Testing Python projects for Google Cloud Run.
I’ve been using GCP’s Cloud Run for a handful of projects recently, including staffeng.com, and have generally been really pleased with it. Now that I’m familiar with it, I can get all of this working for a new Python project in about twenty minutes:
- New private Github repository
- Build triggers for
Google Cloud Build that automatically start
when a new commit to
master
branch is pushed to Github - Those triggers build a
Dockerfile
in the repository and upload it to Google’s container registry - Automatically deploys from the container registry to my Google Run endpoint
- Map that Google Run endpoint to a custom domain, where Google manages the SSL/TLS certificate on my behalf
Once that’s setup, the development workflow is at least as good as anything I’ve used in a professional setting, in large part because the codebase is so small, the architecture has so few components (just a single HTTP service), and I usually don’t care much about managing existing state.

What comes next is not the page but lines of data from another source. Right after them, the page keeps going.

-- pv_equiv track=rewrite | github.com/helloworldjay/Algorithm | test.py | solution
-- ===== SOURCE A (Python) =====
-- def is_starting_with_program_name(program: str, command: str) -> bool: # 명령어가 제대로된 프로그램 이름으로 시작하는지 확인
--     if command.startswith(program):
--         return True
--     return False
--
-- def is_valid_command_by_rule(flag_rule_dictionary_by_flag_name: dict, command_to_check: str) -> bool: # 커맨드를 순회하며 flag에 맞는 argument인지 확
--     commands_list = list(command_to_check.split())[1:]
--     index = 0
--     while index < len(commands_list):
--         if commands_list[index] in flag_rule_dictionary_by_flag_name:
--             flag_rule = flag_rule_dictionary_by_flag_name[commands_list[index]]
--             if flag_rule == "STRING":
--                 if index == len(commands_list)-1 or not commands_list[index+1].isalpha():
--                     return False
--                 index += 2
--             elif flag_rule == "NUMBER":
--                 if index == len(commands_list)-1:
--                     return False
--                 for one_command in commands_list[index+1]:
--                     if one_command not in "1234567890":
--                         return False
--                 index += 2
--             elif flag_rule == "NULL":
--                 if index != len(commands_list)-1 and commands_list[index+1] not in flag_rule_dictionary_by_flag_name:
--                     return False
--                 index += 1
--         else:
--             return False
--     return True
--
-- def make_flag_rules_dictionary(flag_rules: list) -> dict: # flag_rules를 dictionary로 변경하여 반환
--     flag_rules_dictionary_by_flag_name = {}
--     for flag_rule in flag_rules:
--         flag_name, flag_argument_type = flag_rule.split()
--         flag_rules_dictionary_by_flag_name[flag_name] = flag_argument_type
--     return flag_rules_dictionary_by_flag_name
--
-- def solution(program, flag_rules, commands):
--     validation_check_result = [False for _ in range(len(commands))] # 개별 커맨드의 적합도 결과 생성
--     flag_rule_dictionary_by_flag_name = make_flag_rules_dictionary(flag_rules) # 주어진 flag_rules를 dictionary로 변경
--     for index in range(len(commands)):
--         command_to_check = commands[index] # 현재 체크할 커맨드
--         if not is_starting_with_program_name(program, command_to_check): # 커맨드가 프로그램 이름으로 시작하지 않으면 잘못된 명령이므로 TRUE로 변경없이 넘어감
--             continue
--         if is_valid_command_by_rule(flag_rule_dictionary_by_flag_name, command_to_check): # rule에 맞는 커맨드이면 check 결과를 True로 변경
--             validation_check_result[index] = True
--     return validation_check_result
-- ===== SOURCE B (Python) =====
-- def solution(program, flag_rules, commands):
--     rules = dict(r.split() for r in flag_rules)
--
--     def ok(toks):
--         # dynamic programming from the end of the token list:
--         # valid[i] says whether tokens i..n-1 form a valid flag/argument tail.
--         # (A's lookahead "next token after a NULL flag must be a known flag" is
--         # redundant: an unknown token in flag position makes the tail invalid anyway.)
--         n = len(toks)
--         valid = [False] * (n + 1)
--         valid[n] = True
--         for i in range(n - 1, -1, -1):
--             rule = rules.get(toks[i])
--             if rule == "NULL":
--                 valid[i] = valid[i + 1]
--             elif rule == "STRING":
--                 valid[i] = i + 1 < n and toks[i + 1].isalpha() and valid[i + 2]
--             elif rule == "NUMBER":
--                 valid[i] = i + 1 < n and toks[i + 1].isdigit() and valid[i + 2]
--         return valid[0]
--
--     return [c.startswith(program) and ok(c.split()[1:]) for c in commands]
-- ===== Notes on version B (the rewrite author's own statement) =====
-- stated objective: alternative
-- what changed: Replaced A's forward index-jumping while loop with early returns by a backward dynamic-programming table valid[i] ('tokens i.. form a valid tail') filled from the end of the token list, dropping A's provably redundant NULL-flag lookahead ('next token must be a known flag'), with the outer loop as a comprehension.
-- outside the precondition, e.g. on solution('prog', ['-x'], ['prog']): A raises ValueError, B raises ValueError
import Mathlib
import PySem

However, there are two things that I find somewhat lacking in the toolkit right now:
- There isn’t a good example of running Python tests as part of this pipeline, even after a good amount of googling around. As long as the build completes, it’s going to get deployed
- The deployment strategy is not robust: it simply replaces existing container with the new container. If the new container fails healthchecks… who knows… because it doesn’t even call healthchecks.

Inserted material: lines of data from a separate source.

-- pv_equiv track=rewrite | github.com/bwj0509/Algorithm | 9625(재귀시간초과).py | cntA
-- ===== SOURCE A (Python) =====
-- def cntA(num):
--     if(num ==0):
--         return 1
--     elif(num == 1):
--         return 0
--     elif(num == 2):
--         return 1
--     else:
--         return cntA(num-1) + cntA(num-2)
-- ===== SOURCE B (Python) =====
-- def cntA(num):
--     a, b = 1, 0
--     for _ in range(num):
--         a, b = b, a + b
--     return a
-- ===== Notes on version B (the rewrite author's own statement) =====
-- stated objective: faster
-- what changed: Replaces the exponential two-branch recursion with an iterative two-variable Fibonacci-style loop.
import Mathlib
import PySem

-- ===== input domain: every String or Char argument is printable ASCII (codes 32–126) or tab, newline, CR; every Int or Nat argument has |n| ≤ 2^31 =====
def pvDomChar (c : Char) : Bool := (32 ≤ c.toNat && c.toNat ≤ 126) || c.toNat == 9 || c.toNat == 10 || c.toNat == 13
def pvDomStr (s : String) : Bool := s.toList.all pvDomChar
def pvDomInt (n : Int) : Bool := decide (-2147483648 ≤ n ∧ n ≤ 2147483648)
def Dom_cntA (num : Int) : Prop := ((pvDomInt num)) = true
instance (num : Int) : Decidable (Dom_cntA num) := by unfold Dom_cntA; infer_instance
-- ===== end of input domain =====

-- B replaces A's exponential two-branch recursion with an iterative two-variable loop (asymptotically faster).

-- ===== PORT A =====
-- literal transliteration of A's recursion; the 'num < 0' guard only makes the
-- definition total (Python diverges there; such inputs are outside Pre_cntA)
def cntA (num : Int) : Int :=
  if num = 0 then 1
  else if num = 1 then 0
  else if num = 2 then 1
  else if num < 0 then 0
  else cntA (num - 1) + cntA (num - 2)
termination_by num.toNat
decreasing_by all_goals omega

-- ===== PORT B =====
def cntA_alt (num : Int) : Int :=
  ((PySem.List.pyRange 0 num 1).foldl
    (fun (p : Int × Int) _ => (p.2, p.1 + p.2)) (1, 0)).1

-- ===== PRECONDITION & SPEC =====
-- Pre_ excludes negative num, on which Python A recurses without bound (RecursionError).
def Pre_cntA (num : Int) : Prop := 0 ≤ num
instance (num : Int) : Decidable (Pre_cntA num) := by unfold Pre_cntA; infer_instance
def pvWitness_cntA : Int := (5)

def Spec_cntA (num : Int) (out : Int) : Prop := out = cntA_alt num
instance (num : Int) (out : Int) : Decidable (Spec_cntA num out) := by unfold Spec_cntA; infer_instance

-- ===== CLAIM (what is proved, stated in full; the proofs are below) =====
def Claim_equal_cntA : Prop := ∀ (num : Int), Dom_cntA num → Pre_cntA num → Spec_cntA num (cntA num)

-- ===== LEMMAS AND PROOFS =====

-- the loop state after n iterations
def pvLoop (n : Nat) : Int × Int :=
  Nat.rec (1, 0) (fun _ p => (p.2, p.1 + p.2)) n

theorem pvLoop_eq (n : Nat) :
    (PySem.List.pyRange 0 (n : Int) 1).foldl
      (fun (p : Int × Int) _ => (p.2, p.1 + p.2)) (1, 0) = pvLoop n := by
  induction n with
  | zero => simp [pvLoop]
  | succ k ih =>
      have h : (0 : Int) ≤ (k : Int) := by positivity
      have := PySem.List.pyRange_one_succ_right (a := 0) (b := (k : Int)) h
      push_cast
      push_cast at ih
      rw [this, List.foldl_append, ih]
      simp [pvLoop]

theorem cntA_alt_nat (n : Nat) : cntA_alt (n : Int) = (pvLoop n).1 := by
  simp [cntA_alt, pvLoop_eq]

theorem cntA_nat (n : Nat) : cntA (n : Int) = (pvLoop n).1 := by
  induction n using Nat.strong_induction_on with
  | _ n ih =>
    match n with
    | 0 => unfold cntA; norm_num [pvLoop]
    | 1 => unfold cntA; norm_num [pvLoop]
    | 2 => unfold cntA; norm_num [pvLoop]; decide
    | (m+3) =>
      unfold cntA
      have h1 : ((m+3 : Nat) : Int) - 1 = ((m+2 : Nat) : Int) := by push_cast; ring
      have h2 : ((m+3 : Nat) : Int) - 2 = ((m+1 : Nat) : Int) := by push_cast; ring
      have e1 := ih (m+2) (by omega)
      have e2 := ih (m+1) (by omega)
      rw [if_neg (by positivity), if_neg (by omega), if_neg (by omega), if_neg (by omega),
        h1, h2, e1, e2]
      simp [pvLoop]
      ring

-- ===== VERDICT (by name: the statement is the Claim_ definition above) =====
theorem cntA_spec : Claim_equal_cntA := by
  intro num _ hpre
  unfold Spec_cntA
  obtain ⟨n, rfl⟩ := Int.eq_ofNat_of_zero_le hpre
  rw [cntA_nat, cntA_alt_nat]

For the project I’m spinning up today, I wanted to try to get something a bit better than
those. First, I poked around testing and honestly couldn’t find a particularly good strategy,
ending up with adding a test step into my Dockerfile
itself:
FROM python:3.7-slim
ENV APP_HOME /app
WORKDIR $APP_HOME
COPY ./src ./
COPY ./tests ./tests
COPY ./requirements.txt ./
RUN pip install -r ./requirements.txt
RUN PYTHONPATH=$PYTHONPATH:`pwd`/ pytest -v
CMD exec gunicorn --bind :$PORT --workers 1 --threads 8 app:app
Specifically the line running the tests is:
RUN PYTHONPATH=$PYTHONPATH:`pwd`/ pytest -v
This is not particularly elegant, and means that I had to add all my test dependencies,
including pytest
into my requirements.txt
file, bloating the production container image
a bit, but in the end it does run the tests in the build step and will properly fail the
build if they don’t pass.
To do this right without contaminating the produciton container, I think
you’d need to do something more sophisticated than is possible with just cloudbuild.yaml
and have a genuine multi-step build pipeline with hooks inbetween.
Or maybe it is possible to do what I’m trying to do with cloudbuild.yaml
and the
documentation is just a bit opaque, certainly I’ve not dug too deeply in there.
That’s roughly my sense of the state of deployment strategies as well, if you look through the Google Run rollout documentation, you have all the tools you need to build a deployment strategy that make sense:
# split 5% of traffic to latest revision
gcloud run deploy --image hello-00005-blue --no-traffic
gcloud run services update-traffic hello-srv --to-revisions LATEST=5
# split 75%/25% traffic between two revisions
gcloud run services update-traffic hello-srv --to-revisions hello2-00005-blue=75,hello2-00001-green=25
# all traffic to latest revision
gcloud alpha run services update-traffic hello-srv --to-latest
Don’t get be wrong, this are fantastic primitives, and I believe you could hook into Cloud Monitoring to pull success rates to make control plane decisions about whether to roll forwards, but you really don’t get much out of the box. This contrasts interestingly with Kubernetes, which is certainly a bit of a nightmare operationally, but does give you create automatic validation on new pods and automated rollback (as long as you write useful healthchecks): my favorite early moment of using Kubernetes was rolling out a bad Nginx config and realizing that the pod automatically failed to deploy!
Altogether though, Cloud Run is probably by favorite project deployment tool at this point, and GCP’s suite of tools are quite good for getting a rather good amateur setup going very, very quickly.